Source data:
■ ■ ■ ■ ■ ■ ■
-- pv_equiv track=rewrite | github.com/Andrea4-sr/prosody_stimuli | create_initial_stimuli_dataframe.py | limited_by_four
-- ===== SOURCE A (Python) =====
-- def limited_by_four(sec_pros_break):  # extract groups of rows such that the group has a Prosodic Break of level '4' as the first and last element
--     new_group = []
--     groups = []
--     for tupl in sec_pros_break:
--         if tupl[1] == 4:
--             new_group.append(tupl)
--             new_group = [tupl]
--             groups.append(new_group)
--         else:
--             new_group.append(tupl)
--
--     return groups  # returns list of lists, each nested list is a stimuli group limited by Prosodic Breaks of level '4'
-- ===== SOURCE B (Python) =====
-- def limited_by_four(sec_pros_break):
--     # Two staged passes: collect the positions of the level-4 breaks, then cut
--     # each group out of the list as an inclusive slice from one break to the next
--     # (the last group runs to the end of the list).
--     p = [i for i, t in enumerate(sec_pros_break) if t[1] == 4]
--     groups = []
--     for k in range(len(p)):
--         end = p[k + 1] if k + 1 < len(p) else len(sec_pros_break) - 1
--         groups.append(sec_pros_break[p[k]:end + 1])
--     return groups
-- ===== Notes on version B (the rewrite author's own statement) =====
-- stated objective: alternative
-- what changed: Replaces A's single forward loop with a mutable group aliased as the last element of the output by two staged passes: first collect the indices of the level-4 breaks via enumerate, then cut each group out as an inclusive slice from one break index to the next (last group runs to the end of the list).
import Mathlib
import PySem

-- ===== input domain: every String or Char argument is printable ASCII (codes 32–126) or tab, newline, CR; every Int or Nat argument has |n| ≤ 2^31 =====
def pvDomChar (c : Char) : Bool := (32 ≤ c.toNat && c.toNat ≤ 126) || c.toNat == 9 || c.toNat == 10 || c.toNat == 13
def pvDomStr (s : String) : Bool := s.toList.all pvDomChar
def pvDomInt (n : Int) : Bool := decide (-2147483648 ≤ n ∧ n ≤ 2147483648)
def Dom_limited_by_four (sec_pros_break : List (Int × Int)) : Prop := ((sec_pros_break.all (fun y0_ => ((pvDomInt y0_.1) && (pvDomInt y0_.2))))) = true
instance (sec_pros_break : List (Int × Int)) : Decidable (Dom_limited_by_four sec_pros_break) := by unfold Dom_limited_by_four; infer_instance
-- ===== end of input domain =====

-- B replaces A's aliased-mutation forward loop by two staged passes (collect level-4 indices, then inclusive slices); same O(n) cost, alternative decomposition.

-- ===== PORT A =====
-- A's `new_group` may be the (aliased) last element of `groups`; `new_group.append(tupl)`
-- then mutates that last group in place.  Modelled purely: state = (closed groups, current
-- open group, started), where `started` records that the open group is the last of `groups`.
-- (The append to the initial, never-published buffer before the first level-4 row is
-- unobservable in the return value and is dropped accordingly.)
def pvStepA (st : List (List (Int × Int)) × List (Int × Int) × Bool) (tupl : Int × Int) :
    List (List (Int × Int)) × List (Int × Int) × Bool :=
  if tupl.2 = 4 then
    (if st.2.2 then st.1 ++ [st.2.1 ++ [tupl]] else st.1, [tupl], true)
  else
    (st.1, st.2.1 ++ [tupl], st.2.2)

def limited_by_four (sec_pros_break : List (Int × Int)) : List (List (Int × Int)) :=
  let st := sec_pros_break.foldl pvStepA ([], [], false)
  if st.2.2 then st.1 ++ [st.2.1] else st.1

-- ===== PORT B =====
-- the loop `for k in range(len(p))` of Source B, as structural recursion over p:
-- each iteration slices from p[k] to (p[k+1] if it exists else len(xs)-1), inclusive.
def pvGroups (xs : List (Int × Int)) : List Int → List (List (Int × Int))
  | [] => []
  | i :: rest =>
    let e : Int := match rest with | j :: _ => j | [] => (xs.length : Int) - 1
    PySem.List.slice xs (some i) (some (e + 1)) :: pvGroups xs rest

def limited_by_four_alt (sec_pros_break : List (Int × Int)) : List (List (Int × Int)) :=
  let p : List Int := (PySem.List.enumerate sec_pros_break).filterMap
      (fun it => if it.2.2 = 4 then some it.1 else none)
  pvGroups sec_pros_break p

-- ===== PRECONDITION & SPEC =====
def Spec_limited_by_four (sec_pros_break : List (Int × Int)) (out : List (List (Int × Int))) : Prop := out = limited_by_four_alt sec_pros_break
instance (sec_pros_break : List (Int × Int)) (out : List (List (Int × Int))) : Decidable (Spec_limited_by_four sec_pros_break out) := by unfold Spec_limited_by_four; infer_instance

-- ===== CLAIM =====
def Claim_equal_limited_by_four : Prop := ∀ (sec_pros_break : List (Int × Int)), Dom_limited_by_four sec_pros_break → Spec_limited_by_four sec_pros_break (limited_by_four sec_pros_break)

-- ===== LEMMAS AND PROOFS =====

-- Common specification: the "current segment up to and including the next level-4 row"
-- and the resulting group list, as plain structural recursions.
def pvBseg : List (Int × Int) → List (Int × Int)
  | [] => []
  | t :: xs => if t.2 = 4 then [t] else t :: pvBseg xs

def pvBres : List (Int × Int) → List (List (Int × Int))
  | [] => []
  | t :: xs => if t.2 = 4 then (t :: pvBseg xs) :: pvBres xs else pvBres xs

-- ---- A-side: A's fold from an arbitrary state, with A's final read-out applied ----
def pvRA (st : List (List (Int × Int)) × List (Int × Int) × Bool) (xs : List (Int × Int)) :
    List (List (Int × Int)) :=
  let r := xs.foldl pvStepA st
  if r.2.2 then r.1 ++ [r.2.1] else r.1

theorem pvRA_true (xs : List (Int × Int)) :
    ∀ (c : List (List (Int × Int))) (cur : List (Int × Int)),
      pvRA (c, cur, true) xs = c ++ ((cur ++ pvBseg xs) :: pvBres xs) := by
  induction xs with
  | nil => intro c cur; simp [pvRA, pvBseg, pvBres]
  | cons t xs ih =>
    intro c cur
    by_cases h : t.2 = 4
    · have : pvRA (c, cur, true) (t :: xs)
          = pvRA (c ++ [cur ++ [t]], [t], true) xs := by
        simp [pvRA, pvStepA, h]
      rw [this, ih]
      simp [pvBseg, pvBres, h]
    · have : pvRA (c, cur, true) (t :: xs)
          = pvRA (c, cur ++ [t], true) xs := by
        simp [pvRA, pvStepA, h]
      rw [this, ih]
      simp [pvBseg, pvBres, h]

theorem pvRA_false (xs : List (Int × Int)) :
    ∀ (c : List (List (Int × Int))) (cur : List (Int × Int)),
      pvRA (c, cur, false) xs = c ++ pvBres xs := by
  induction xs with
  | nil => intro c cur; simp [pvRA, pvBres]
  | cons t xs ih =>
    intro c cur
    by_cases h : t.2 = 4
    · have : pvRA (c, cur, false) (t :: xs)
          = pvRA (c, [t], true) xs := by
        simp [pvRA, pvStepA, h]
      rw [this, pvRA_true]
      simp [pvBres, h]
    · have : pvRA (c, cur, false) (t :: xs)
          = pvRA (c, cur ++ [t], false) xs := by
        simp [pvRA, pvStepA, h]
      rw [this, ih]
      simp [pvBres, h]

theorem pvA_eq_Bres (xs : List (Int × Int)) : limited_by_four xs = pvBres xs := by
  have := pvRA_false xs [] []
  simpa [pvRA, limited_by_four] using this

-- ---- B-side ----
def pvNatPos : List (Int × Int) → List Nat
  | [] => []
  | t :: xs => if t.2 = 4 then 0 :: (pvNatPos xs).map (· + 1) else (pvNatPos xs).map (· + 1)

theorem pvNatPos_lt (xs : List (Int × Int)) : ∀ n ∈ pvNatPos xs, n < xs.length := by
  induction xs with
  | nil => simp [pvNatPos]
  | cons t xs ih =>
    intro n hn
    simp only [pvNatPos] at hn
    split at hn
    · rw [List.mem_cons] at hn
      rcases hn with rfl | hn
      · simp
      · obtain ⟨m, hm, rfl⟩ := List.mem_map.1 hn
        have := ih m hm
        simp only [List.length_cons]; omega
    · obtain ⟨m, hm, rfl⟩ := List.mem_map.1 hn
      have := ih m hm
      simp only [List.length_cons]; omega

theorem pvSliceShift {α : Type} (t : α) (xs : List α) (a b : Nat) :
    PySem.List.slice (t :: xs) (some ((a + 1 : Nat) : Int)) (some ((b + 1 : Nat) : Int))
      = PySem.List.slice xs (some ((a : Nat) : Int)) (some ((b : Nat) : Int)) := by
  rw [PySem.List.slice_natCast, PySem.List.slice_natCast]
  simp [Nat.succ_sub_succ]

theorem pvPos_eq (xs : List (Int × Int)) : ∀ (s : Int),
    (PySem.List.enumerate xs s).filterMap (fun it => if it.2.2 = 4 then some it.1 else none)
      = (pvNatPos xs).map (fun n : Nat => s + (n : Int)) := by
  induction xs with
  | nil => intro s; simp [PySem.List.enumerate_nil, pvNatPos]
  | cons t xs ih =>
    intro s
    rw [PySem.List.enumerate_cons, List.filterMap_cons]
    by_cases h : t.2 = 4
    · simp only [h, ih (s + 1), pvNatPos, if_pos, reduceIte, List.map_cons, List.map_map]
      refine congrArg₂ List.cons (by push_cast; ring) ?_
      exact List.map_congr_left fun n _ => by simp [Function.comp]; push_cast; ring
    · simp only [h, ih (s + 1), pvNatPos, reduceIte, List.map_map,
        if_neg (show ¬ ((s, t).2.2 = 4) from h)]
      exact List.map_congr_left fun n _ => by simp [Function.comp]; push_cast; ring

theorem pvGroups_shift (t : Int × Int) (xs : List (Int × Int)) :
    ∀ (p : List Nat), (∀ n ∈ p, n < xs.length) →
      pvGroups (t :: xs) ((p.map (fun n => n + 1)).map (fun n : Nat => (n : Int)))
        = pvGroups xs (p.map (fun n : Nat => (n : Int))) := by
  intro p
  induction p with
  | nil => intro _; simp [pvGroups]
  | cons i rest ih =>
    intro hb
    have hi : i < xs.length := hb i (by simp)
    have hrest : ∀ n ∈ rest, n < xs.length := fun n hn => hb n (by simp [hn])
    simp only [List.map_cons, pvGroups, ih hrest]
    congr 1
    cases rest with
    | nil =>
      simp only [List.map_nil]
      have e1 : ((t :: xs).length : Int) - 1 + 1 = ((xs.length + 1 : Nat) : Int) := by
        simp only [List.length_cons]; push_cast; ring
      have e2 : ((xs.length : Nat) : Int) - 1 + 1 = ((xs.length : Nat) : Int) := by ring
      show PySem.List.slice _ (some ((i + 1 : Nat) : Int)) (some (((t :: xs).length : Int) - 1 + 1)) = PySem.List.slice _ (some ((i : Nat) : Int)) (some (((xs.length : Nat) : Int) - 1 + 1))
      rw [e1, e2]
      exact pvSliceShift t xs i xs.length
    | cons j rest' =>
      simp only [List.map_cons]
      have e1 : (((j + 1 : Nat) : Int)) + 1 = ((j + 1 + 1 : Nat) : Int) := by push_cast; ring
      have e2 : ((j : Nat) : Int) + 1 = ((j + 1 : Nat) : Int) := by push_cast; ring
      show PySem.List.slice _ (some ((i + 1 : Nat) : Int)) (some (((j + 1 : Nat) : Int) + 1)) = PySem.List.slice _ (some ((i : Nat) : Int)) (some (((j : Nat) : Int) + 1))
      rw [e1, e2]
      exact pvSliceShift t xs i (j + 1)

theorem pvBseg_of_nil (xs : List (Int × Int)) (h : pvNatPos xs = []) : pvBseg xs = xs := by
  induction xs with
  | nil => rfl
  | cons t xs ih =>
    simp only [pvNatPos] at h
    split at h
    · simp at h
    · next hne =>
      simp only [List.map_eq_nil_iff] at h
      simp [pvBseg, hne, ih h]

theorem pvBseg_of_cons (xs : List (Int × Int)) :
    ∀ (q : Nat) (rest : List Nat), pvNatPos xs = q :: rest → pvBseg xs = xs.take (q + 1) := by
  induction xs with
  | nil => intro q rest h; simp [pvNatPos] at h
  | cons t xs ih =>
    intro q rest h
    simp only [pvNatPos] at h
    split at h
    · next h4 =>
      have hq : q = 0 := by simpa using (congrArg (fun l => l.headI) h).symm
      simp [pvBseg, h4, hq]
    · next hne =>
      cases hp : pvNatPos xs with
      | nil => rw [hp] at h; simp at h
      | cons q' rest' =>
        rw [hp] at h
        simp only [List.map_cons, List.cons.injEq] at h
        obtain ⟨hq, -⟩ := h
        have := ih q' rest' hp
        simp [pvBseg, hne, this, ← hq, List.take_succ_cons]

theorem pvAlt_eq_Bres (xs : List (Int × Int)) : limited_by_four_alt xs = pvBres xs := by
  have key : ∀ ys : List (Int × Int),
      limited_by_four_alt ys = pvGroups ys ((pvNatPos ys).map (fun n : Nat => (n : Int))) := by
    intro ys
    simp only [limited_by_four_alt]
    rw [pvPos_eq ys 0]
    congr 1
    exact List.map_congr_left fun n _ => by simp
  induction xs with
  | nil => rfl
  | cons t xs ih =>
    rw [key]
    rw [key] at ih
    by_cases h : t.2 = 4
    · simp only [pvNatPos, if_pos h, List.map_cons]
      simp only [pvGroups]
      rw [pvGroups_shift t xs (pvNatPos xs) (pvNatPos_lt xs), ih]
      simp only [pvBres, if_pos h]
      congr 1
      cases hp : pvNatPos xs with
      | nil =>
        rw [pvBseg_of_nil xs hp]
        simp only [hp, List.map_nil]
        show PySem.List.slice _ (some ((0 : Nat) : Int)) (some (((t :: xs).length : Int) - 1 + 1)) = _
        have e1 : ((t :: xs).length : Int) - 1 + 1 = ((xs.length + 1 : Nat) : Int) := by
          simp only [List.length_cons]; push_cast; ring
        rw [e1, Nat.cast_zero, PySem.List.slice_zero_start, PySem.List.slice_to_natCast]
        simp
      | cons q rest =>
        rw [pvBseg_of_cons xs q rest hp]
        simp only [hp, List.map_cons]
        have e1 : (((q + 1 : Nat)) : Int) + 1 = ((q + 2 : Nat) : Int) := by push_cast; ring
        rw [e1, Nat.cast_zero, PySem.List.slice_zero_start, PySem.List.slice_to_natCast]
        simp [List.take_succ_cons]
    · simp only [pvNatPos, if_neg h]
      rw [pvGroups_shift t xs (pvNatPos xs) (pvNatPos_lt xs), ih]
      simp [pvBres, h]

-- ===== VERDICT =====
theorem limited_by_four_spec : Claim_equal_limited_by_four := by
  intro xs _
  show limited_by_four xs = limited_by_four_alt xs
  rw [pvA_eq_Bres, pvAlt_eq_Bres]
-- pv_equiv track=rewrite | github.com/pm4py/pm4py-core | pm4py/algo/simulation/playout/process_tree/variants/extensive.py | get_sequential_compositions_children
-- ===== SOURCE A (Python) =====
-- def get_min_remaining_length(traces):
--     """
--     Minimum remaining length (for sequential, parallel cut detection)
--
--     Parameters
--     --------------
--     traces
--         Traces
--     """
--     min_len_traces = []
--     min_rem_length = []
--     for x in traces:
--         if len(x) == 0:
--             min_len_traces.append(0)
--         else:
--             min_len_traces.append(len(x[0]))
--         min_rem_length.append(0)
--     min_rem_length[-1] = 0
--     min_rem_length[-2] = min_len_traces[-1]
--     j = len(traces) - 3
--     while j >= 0:
--         min_rem_length[j] = min_rem_length[j + 1] + min_len_traces[j + 1]
--         j = j - 1
--     return min_len_traces, min_rem_length
--
-- def get_max_remaining_length(traces):
--     """
--     Maximum remaining length (for sequential, parallel cut detection)
--
--     Parameters
--     --------------
--     traces
--         Traces
--     """
--     max_len_traces = []
--     max_rem_length = []
--     for x in traces:
--         if len(x) == 0:
--             max_len_traces.append(0)
--         else:
--             max_len_traces.append(len(x[-1]))
--         max_rem_length.append(0)
--     max_rem_length[-1] = 0
--     max_rem_length[-2] = max_len_traces[-1]
--     j = len(traces) - 3
--     while j >= 0:
--         max_rem_length[j] = max_rem_length[j + 1] + max_len_traces[j + 1]
--         j = j - 1
--     return max_len_traces, max_rem_length
--
-- def get_sequential_compositions_children(traces, min_trace_length, max_trace_length, mr, mar, max_limit_num_traces):
--     """
--     Returns alls the possible sequential combinations between
--     the children of a tree
--     """
--     diff = max_trace_length - mr
--     diff2 = min_trace_length - mar
--     min_len_traces, min_rem_length = get_min_remaining_length(traces)
--     max_len_traces, max_rem_length = get_max_remaining_length(traces)
--     curr = list(traces[0])
--     i = 1
--     while i < len(traces):
--         mrl = min_rem_length[i]
--         marl = max_rem_length[i]
--         to_visit = []
--         j = 0
--         while j < len(curr):
--             x = curr[j]
--             if not type(x) is list:
--                 x = [x]
--             z = 0
--             while z < len(traces[i]):
--                 y = traces[i][z]
--                 xy = list(x)
--                 xy.append(y)
--                 val = sum(len(k) for k in xy)
--                 if val + mrl <= diff and val + marl >= diff2:
--                     to_visit.append(xy)
--                 z = z + 1
--             j = j + 1
--         curr = to_visit
--         i = i + 1
--     return curr
-- ===== SOURCE B (Python) =====
-- def _suffix_bounds(traces):
--     """min_rem[i] / max_rem[i]: summed shortest / longest child-trace lengths of the children after i."""
--     if len(traces) <= 1:
--         return [0] * len(traces), [0] * len(traces)
--     t = traces[1]
--     lo = len(t[0]) if t else 0
--     hi = len(t[-1]) if t else 0
--     mn, mx = _suffix_bounds(traces[1:])
--     return [mn[0] + lo] + mn, [mx[0] + hi] + mx
--
--
-- def get_sequential_compositions_children(traces, min_trace_length, max_trace_length, mr, mar, max_limit_num_traces):
--     diff = max_trace_length - mr
--     diff2 = min_trace_length - mar
--     min_rem, max_rem = _suffix_bounds(traces)
--     # carry the running total length with each partial composition: O(1) per candidate
--     curr = [([s], len(s)) for s in traces[0]]
--     for i in range(1, len(traces)):
--         mrl, marl = min_rem[i], max_rem[i]
--         nxt = []
--         for x, lx in curr:
--             for y in traces[i]:
--                 val = lx + len(y)
--                 if val + mrl <= diff and val + marl >= diff2:
--                     nxt.append((x + [y], val))
--         curr = nxt
--     return [x for x, _ in curr]
-- ===== Notes on version B (the rewrite author's own statement) =====
-- stated objective: alternative
-- what changed: B carries the running total length with each partial composition (adding one element's length per candidate instead of A re-summing the whole prefix) and computes both suffix remaining-length tables by one structural recursion instead of A's two build-then-patch index loops.
-- outside the precondition, e.g. on get_sequential_compositions_children([['a']], 1, 5, 0, 0, 10): A raises IndexError, B returns [['a']]
import Mathlib
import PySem

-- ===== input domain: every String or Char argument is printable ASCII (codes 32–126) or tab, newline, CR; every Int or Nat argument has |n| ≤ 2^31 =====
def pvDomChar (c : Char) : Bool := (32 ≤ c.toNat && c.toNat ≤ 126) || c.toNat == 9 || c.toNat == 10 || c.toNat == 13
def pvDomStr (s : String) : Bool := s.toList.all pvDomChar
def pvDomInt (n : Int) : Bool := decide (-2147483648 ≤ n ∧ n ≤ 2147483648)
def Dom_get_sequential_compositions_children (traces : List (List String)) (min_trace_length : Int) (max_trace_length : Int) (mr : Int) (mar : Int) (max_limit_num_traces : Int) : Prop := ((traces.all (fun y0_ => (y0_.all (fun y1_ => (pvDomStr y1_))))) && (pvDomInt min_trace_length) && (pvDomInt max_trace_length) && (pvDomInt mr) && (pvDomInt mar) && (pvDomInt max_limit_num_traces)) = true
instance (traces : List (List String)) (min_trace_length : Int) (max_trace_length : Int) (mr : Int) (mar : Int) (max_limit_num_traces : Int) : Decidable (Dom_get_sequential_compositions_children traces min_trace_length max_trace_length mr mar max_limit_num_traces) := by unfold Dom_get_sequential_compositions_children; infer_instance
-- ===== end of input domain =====

-- B replaces A's per-candidate re-summation of the whole prefix by a running length carried with
-- each partial composition, and computes the suffix min/max remaining-length tables by one
-- structural recursion instead of A's two build-then-patch index loops. Return values only; no mutation.

-- ===== PORT A =====
-- 'while j >= 0: min_rem[j] = min_rem[j+1] + mlt[j+1]; j -= 1', recursion counter k = j + 1
def pvAWhile (mlt : List Int) (acc : List Int) : Nat → List Int
  | 0 => acc
  | k+1 => pvAWhile mlt (acc.set k (acc.getD (k+1) 0 + mlt.getD (k+1) 0)) k

-- get_min_remaining_length: len(x[0]) per trace, zero list, two tail patches, downward while loop
def pvGetMinRem (traces : List (List String)) : List Int × List Int :=
  let mlt := traces.map (fun x => match x with | [] => (0:Int) | s :: _ => PySem.Str.len s)
  let n := traces.length
  let rem := ((traces.map (fun _ => (0:Int))).set (n-1) 0).set (n-2) (mlt.getD (n-1) 0)
  (mlt, pvAWhile mlt rem (n-2))

-- get_max_remaining_length: identical except len(x[-1]) per trace
def pvGetMaxRem (traces : List (List String)) : List Int × List Int :=
  let mlt := traces.map (fun x => match x.getLast? with | none => (0:Int) | some s => PySem.Str.len s)
  let n := traces.length
  let rem := ((traces.map (fun _ => (0:Int))).set (n-1) 0).set (n-2) (mlt.getD (n-1) 0)
  (mlt, pvAWhile mlt rem (n-2))

-- inner z-loop over traces[i]: xy = x + [y]; val = sum(len(k) for k in xy); filtered append
def pvAInner (ti : List String) (mrl marl diff diff2 : Int) (x : List String) (acc : List (List String)) : List (List String) :=
  ti.foldl (fun acc2 y =>
    let xy := x ++ [y]
    let val := (xy.map PySem.Str.len).sum
    if val + mrl ≤ diff ∧ diff2 ≤ val + marl then acc2 ++ [xy] else acc2) acc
■ ■ ■ ■ ■ ■ ■
» **Task description**
Once you find the line with "xy = list(x)" in the entries above, output it and each line after it up to and including the line with "len(traces), [0] * len(traces)", and nothing else.

» **Exercise response**
--                 xy = list(x)
--                 xy.append(y)
--                 val = sum(len(k) for k in xy)
--                 if val + mrl <= diff and val + marl >= diff2:
--                     to_visit.append(xy)
--                 z = z + 1
--             j = j + 1
--         curr = to_visit
--         i = i + 1
--     return curr
-- ===== SOURCE B (Python) =====
-- def _suffix_bounds(traces):
--     """min_rem[i] / max_rem[i]: summed shortest / longest child-trace lengths of the children after i."""
--     if len(traces) <= 1:
--         return [0] * len(traces), [0] * len(traces)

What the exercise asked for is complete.